# Instructions to follow
Which lines of the data contain the string "groupby"? Copy every one.

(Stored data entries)
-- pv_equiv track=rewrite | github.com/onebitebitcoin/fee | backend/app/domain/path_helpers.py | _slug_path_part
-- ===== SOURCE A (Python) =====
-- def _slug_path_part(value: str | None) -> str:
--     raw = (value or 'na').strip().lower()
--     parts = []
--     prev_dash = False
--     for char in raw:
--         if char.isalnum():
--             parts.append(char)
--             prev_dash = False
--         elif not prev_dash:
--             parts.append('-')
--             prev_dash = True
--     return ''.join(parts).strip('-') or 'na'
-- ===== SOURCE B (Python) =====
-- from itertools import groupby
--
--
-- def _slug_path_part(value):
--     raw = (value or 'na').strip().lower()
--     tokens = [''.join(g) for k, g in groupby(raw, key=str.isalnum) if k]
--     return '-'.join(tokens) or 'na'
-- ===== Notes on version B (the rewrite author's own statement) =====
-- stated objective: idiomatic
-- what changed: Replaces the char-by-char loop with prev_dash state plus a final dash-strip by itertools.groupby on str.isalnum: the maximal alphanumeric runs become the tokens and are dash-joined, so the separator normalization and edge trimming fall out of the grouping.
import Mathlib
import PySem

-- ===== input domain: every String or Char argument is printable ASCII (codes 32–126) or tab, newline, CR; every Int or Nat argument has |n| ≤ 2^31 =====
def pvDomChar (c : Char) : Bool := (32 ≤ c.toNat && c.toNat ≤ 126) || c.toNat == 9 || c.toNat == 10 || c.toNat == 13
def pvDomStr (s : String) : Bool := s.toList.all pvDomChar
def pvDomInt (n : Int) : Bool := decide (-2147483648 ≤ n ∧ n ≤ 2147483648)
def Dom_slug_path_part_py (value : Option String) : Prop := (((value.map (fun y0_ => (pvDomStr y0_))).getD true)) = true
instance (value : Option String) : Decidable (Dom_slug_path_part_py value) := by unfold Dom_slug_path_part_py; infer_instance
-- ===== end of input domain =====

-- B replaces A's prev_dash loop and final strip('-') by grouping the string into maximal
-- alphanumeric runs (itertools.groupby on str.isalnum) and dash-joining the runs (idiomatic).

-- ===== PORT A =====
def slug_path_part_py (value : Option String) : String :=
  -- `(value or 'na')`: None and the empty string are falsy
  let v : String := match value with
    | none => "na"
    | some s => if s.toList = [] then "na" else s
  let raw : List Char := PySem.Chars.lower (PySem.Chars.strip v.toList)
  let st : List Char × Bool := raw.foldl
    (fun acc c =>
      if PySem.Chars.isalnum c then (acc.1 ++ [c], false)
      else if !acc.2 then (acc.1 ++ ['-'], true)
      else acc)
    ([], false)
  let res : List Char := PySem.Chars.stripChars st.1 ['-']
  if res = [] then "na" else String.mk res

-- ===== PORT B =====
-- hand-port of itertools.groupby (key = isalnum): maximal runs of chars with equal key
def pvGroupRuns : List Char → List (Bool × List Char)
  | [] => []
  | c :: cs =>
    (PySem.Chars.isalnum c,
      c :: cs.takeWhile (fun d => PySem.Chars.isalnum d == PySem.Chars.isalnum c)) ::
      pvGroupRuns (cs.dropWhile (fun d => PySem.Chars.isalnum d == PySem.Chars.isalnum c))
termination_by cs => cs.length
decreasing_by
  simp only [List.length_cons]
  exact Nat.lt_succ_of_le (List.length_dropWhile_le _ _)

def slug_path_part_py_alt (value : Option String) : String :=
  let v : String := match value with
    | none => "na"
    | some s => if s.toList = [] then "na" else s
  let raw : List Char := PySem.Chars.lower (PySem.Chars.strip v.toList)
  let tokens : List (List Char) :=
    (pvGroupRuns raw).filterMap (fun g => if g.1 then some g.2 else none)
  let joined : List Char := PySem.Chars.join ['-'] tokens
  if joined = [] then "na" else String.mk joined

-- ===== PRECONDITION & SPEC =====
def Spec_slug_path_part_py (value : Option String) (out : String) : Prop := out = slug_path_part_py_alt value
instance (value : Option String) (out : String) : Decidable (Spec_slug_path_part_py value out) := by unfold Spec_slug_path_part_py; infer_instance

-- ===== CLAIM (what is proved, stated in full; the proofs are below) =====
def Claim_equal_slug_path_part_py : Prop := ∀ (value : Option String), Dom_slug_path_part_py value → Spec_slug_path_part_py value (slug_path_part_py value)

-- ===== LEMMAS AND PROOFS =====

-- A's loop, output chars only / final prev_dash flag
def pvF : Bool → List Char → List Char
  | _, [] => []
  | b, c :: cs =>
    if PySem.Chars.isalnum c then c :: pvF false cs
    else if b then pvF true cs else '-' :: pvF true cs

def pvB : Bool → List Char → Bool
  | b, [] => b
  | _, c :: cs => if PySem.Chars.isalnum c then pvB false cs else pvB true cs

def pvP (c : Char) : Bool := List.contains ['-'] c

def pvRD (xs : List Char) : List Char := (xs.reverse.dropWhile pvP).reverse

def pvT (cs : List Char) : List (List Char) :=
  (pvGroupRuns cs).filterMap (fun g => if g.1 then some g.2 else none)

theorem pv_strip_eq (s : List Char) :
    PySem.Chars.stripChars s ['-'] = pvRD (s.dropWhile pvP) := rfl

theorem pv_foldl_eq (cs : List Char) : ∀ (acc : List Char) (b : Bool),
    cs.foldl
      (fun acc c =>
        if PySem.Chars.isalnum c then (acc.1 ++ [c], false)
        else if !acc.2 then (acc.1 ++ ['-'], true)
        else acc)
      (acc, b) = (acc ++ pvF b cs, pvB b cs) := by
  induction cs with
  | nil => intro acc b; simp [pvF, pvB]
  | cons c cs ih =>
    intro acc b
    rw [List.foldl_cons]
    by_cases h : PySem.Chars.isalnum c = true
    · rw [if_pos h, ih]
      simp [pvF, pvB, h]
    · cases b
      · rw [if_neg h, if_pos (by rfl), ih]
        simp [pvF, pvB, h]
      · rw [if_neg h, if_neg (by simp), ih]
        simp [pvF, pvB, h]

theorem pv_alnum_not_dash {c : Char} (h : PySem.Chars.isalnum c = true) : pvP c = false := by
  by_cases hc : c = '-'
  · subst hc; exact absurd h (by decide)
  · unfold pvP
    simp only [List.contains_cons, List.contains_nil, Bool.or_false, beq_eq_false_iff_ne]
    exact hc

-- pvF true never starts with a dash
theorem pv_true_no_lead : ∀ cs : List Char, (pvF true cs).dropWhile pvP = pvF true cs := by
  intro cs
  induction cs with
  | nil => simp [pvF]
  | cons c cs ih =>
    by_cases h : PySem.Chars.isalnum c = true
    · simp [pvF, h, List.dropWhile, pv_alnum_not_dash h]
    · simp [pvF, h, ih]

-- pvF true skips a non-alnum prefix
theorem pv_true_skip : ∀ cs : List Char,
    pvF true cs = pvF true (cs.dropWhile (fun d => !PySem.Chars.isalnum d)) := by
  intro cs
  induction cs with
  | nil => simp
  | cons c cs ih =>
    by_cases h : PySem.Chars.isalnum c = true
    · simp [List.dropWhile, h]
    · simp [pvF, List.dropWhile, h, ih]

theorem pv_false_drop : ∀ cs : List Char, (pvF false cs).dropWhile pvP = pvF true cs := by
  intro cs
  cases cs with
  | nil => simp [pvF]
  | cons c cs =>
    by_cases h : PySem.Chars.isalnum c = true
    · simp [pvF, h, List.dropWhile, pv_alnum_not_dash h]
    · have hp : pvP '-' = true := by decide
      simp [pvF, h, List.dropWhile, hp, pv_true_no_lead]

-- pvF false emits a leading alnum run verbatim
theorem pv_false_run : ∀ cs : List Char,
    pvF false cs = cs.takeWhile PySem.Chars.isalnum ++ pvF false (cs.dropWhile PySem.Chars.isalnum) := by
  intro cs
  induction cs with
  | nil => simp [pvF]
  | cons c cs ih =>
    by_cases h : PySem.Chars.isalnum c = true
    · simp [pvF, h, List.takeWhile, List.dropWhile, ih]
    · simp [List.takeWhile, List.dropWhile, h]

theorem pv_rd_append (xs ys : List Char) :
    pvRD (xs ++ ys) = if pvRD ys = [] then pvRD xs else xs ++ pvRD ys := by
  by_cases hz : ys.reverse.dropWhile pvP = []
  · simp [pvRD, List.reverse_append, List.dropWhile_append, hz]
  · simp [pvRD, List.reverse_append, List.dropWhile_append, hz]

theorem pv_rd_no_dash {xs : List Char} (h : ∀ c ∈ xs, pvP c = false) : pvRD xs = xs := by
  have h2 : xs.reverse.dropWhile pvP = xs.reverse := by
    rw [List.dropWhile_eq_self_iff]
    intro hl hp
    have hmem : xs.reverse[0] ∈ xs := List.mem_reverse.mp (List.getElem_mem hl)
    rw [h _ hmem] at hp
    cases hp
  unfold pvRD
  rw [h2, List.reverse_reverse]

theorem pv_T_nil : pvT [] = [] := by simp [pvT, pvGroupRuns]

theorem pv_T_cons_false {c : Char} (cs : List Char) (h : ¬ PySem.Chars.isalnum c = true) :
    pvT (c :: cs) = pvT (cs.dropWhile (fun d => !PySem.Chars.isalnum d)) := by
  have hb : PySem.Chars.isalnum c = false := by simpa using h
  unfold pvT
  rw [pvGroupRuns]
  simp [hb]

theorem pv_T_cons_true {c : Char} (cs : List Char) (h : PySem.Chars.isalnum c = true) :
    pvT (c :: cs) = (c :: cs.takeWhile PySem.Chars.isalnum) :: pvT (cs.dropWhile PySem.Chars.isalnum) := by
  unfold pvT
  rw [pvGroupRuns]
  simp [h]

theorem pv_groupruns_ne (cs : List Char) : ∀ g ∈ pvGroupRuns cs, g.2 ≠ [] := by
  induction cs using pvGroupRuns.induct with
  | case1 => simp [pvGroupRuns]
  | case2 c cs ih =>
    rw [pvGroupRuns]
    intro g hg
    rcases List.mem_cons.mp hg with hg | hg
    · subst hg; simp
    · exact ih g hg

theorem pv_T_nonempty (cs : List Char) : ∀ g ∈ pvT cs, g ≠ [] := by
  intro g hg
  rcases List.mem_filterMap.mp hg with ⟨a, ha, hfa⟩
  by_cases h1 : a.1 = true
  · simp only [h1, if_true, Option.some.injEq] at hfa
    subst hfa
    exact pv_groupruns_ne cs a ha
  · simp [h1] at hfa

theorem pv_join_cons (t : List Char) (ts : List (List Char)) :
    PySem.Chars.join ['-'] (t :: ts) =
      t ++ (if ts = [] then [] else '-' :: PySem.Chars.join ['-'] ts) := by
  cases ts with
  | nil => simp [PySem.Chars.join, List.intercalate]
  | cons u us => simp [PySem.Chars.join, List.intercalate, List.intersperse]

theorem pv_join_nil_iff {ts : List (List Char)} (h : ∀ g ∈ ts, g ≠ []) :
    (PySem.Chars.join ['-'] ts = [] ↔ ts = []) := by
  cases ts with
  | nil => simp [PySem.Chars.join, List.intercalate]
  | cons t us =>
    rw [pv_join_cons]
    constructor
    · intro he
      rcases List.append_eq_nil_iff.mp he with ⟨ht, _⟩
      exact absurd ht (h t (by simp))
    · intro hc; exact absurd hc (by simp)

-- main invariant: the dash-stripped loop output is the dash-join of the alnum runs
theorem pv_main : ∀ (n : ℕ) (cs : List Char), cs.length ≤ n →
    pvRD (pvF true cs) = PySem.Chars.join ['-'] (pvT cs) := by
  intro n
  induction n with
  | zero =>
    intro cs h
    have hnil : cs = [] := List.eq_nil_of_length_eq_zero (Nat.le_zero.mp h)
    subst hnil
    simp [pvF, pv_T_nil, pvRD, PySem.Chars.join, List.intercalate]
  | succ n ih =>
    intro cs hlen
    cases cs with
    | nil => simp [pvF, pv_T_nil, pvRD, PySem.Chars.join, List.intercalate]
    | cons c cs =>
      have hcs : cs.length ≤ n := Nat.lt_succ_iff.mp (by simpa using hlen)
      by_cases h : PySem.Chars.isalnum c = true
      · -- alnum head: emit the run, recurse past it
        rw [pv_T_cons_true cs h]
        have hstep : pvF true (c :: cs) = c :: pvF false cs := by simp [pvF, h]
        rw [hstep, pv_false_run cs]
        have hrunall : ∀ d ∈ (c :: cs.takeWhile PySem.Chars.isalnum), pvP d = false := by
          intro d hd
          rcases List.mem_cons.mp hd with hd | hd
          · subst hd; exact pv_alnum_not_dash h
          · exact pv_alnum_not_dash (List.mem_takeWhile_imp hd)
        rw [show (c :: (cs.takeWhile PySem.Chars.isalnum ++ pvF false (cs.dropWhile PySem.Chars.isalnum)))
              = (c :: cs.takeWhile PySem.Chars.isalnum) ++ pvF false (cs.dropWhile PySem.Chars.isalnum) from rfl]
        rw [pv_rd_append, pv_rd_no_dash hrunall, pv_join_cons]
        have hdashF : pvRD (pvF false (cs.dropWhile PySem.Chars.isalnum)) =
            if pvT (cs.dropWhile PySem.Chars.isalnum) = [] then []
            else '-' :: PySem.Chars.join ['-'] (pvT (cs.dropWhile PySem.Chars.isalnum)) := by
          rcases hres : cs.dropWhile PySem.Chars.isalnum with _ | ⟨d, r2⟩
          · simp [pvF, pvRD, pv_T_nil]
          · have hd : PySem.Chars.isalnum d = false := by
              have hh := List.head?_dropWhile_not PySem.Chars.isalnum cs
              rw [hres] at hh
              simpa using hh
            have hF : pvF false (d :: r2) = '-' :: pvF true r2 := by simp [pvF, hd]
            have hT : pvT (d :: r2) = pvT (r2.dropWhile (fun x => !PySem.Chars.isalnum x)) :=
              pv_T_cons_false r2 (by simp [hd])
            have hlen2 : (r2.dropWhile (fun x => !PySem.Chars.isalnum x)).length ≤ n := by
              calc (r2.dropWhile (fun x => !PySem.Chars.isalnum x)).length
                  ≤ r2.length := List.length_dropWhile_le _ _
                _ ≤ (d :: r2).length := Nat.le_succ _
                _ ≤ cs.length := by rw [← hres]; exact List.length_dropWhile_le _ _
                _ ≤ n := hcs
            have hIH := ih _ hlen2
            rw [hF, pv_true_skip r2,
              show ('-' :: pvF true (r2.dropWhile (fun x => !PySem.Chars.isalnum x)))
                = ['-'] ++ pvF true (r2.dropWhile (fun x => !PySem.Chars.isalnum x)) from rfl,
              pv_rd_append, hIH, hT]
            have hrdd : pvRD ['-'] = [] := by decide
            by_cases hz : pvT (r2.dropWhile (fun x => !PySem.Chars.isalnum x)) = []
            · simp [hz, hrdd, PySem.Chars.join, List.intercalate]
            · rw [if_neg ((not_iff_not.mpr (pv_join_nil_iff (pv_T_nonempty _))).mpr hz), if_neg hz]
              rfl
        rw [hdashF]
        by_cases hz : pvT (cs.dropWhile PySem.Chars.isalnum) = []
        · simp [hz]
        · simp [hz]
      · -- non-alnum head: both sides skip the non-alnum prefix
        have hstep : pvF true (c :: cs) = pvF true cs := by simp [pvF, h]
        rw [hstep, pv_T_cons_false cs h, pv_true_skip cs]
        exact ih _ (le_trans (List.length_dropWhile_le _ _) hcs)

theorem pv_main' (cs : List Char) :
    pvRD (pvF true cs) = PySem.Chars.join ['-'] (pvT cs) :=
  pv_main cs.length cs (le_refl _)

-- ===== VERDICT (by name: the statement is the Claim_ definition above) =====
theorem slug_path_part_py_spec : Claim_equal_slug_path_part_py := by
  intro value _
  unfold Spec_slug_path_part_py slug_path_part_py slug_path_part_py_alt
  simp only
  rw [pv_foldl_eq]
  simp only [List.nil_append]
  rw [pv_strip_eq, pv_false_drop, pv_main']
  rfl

# Written response
-- from itertools import groupby
--     tokens = [''.join(g) for k, g in groupby(raw, key=str.isalnum) if k]
-- what changed: Replaces the char-by-char loop with prev_dash state plus a final dash-strip by itertools.groupby on str.isalnum: the maximal alphanumeric runs become the tokens and are dash-joined, so the separator normalization and edge trimming fall out of the grouping.
-- alphanumeric runs (itertools.groupby on str.isalnum) and dash-joining the runs (idiomatic).
-- hand-port of itertools.groupby (key = isalnum): maximal runs of chars with equal key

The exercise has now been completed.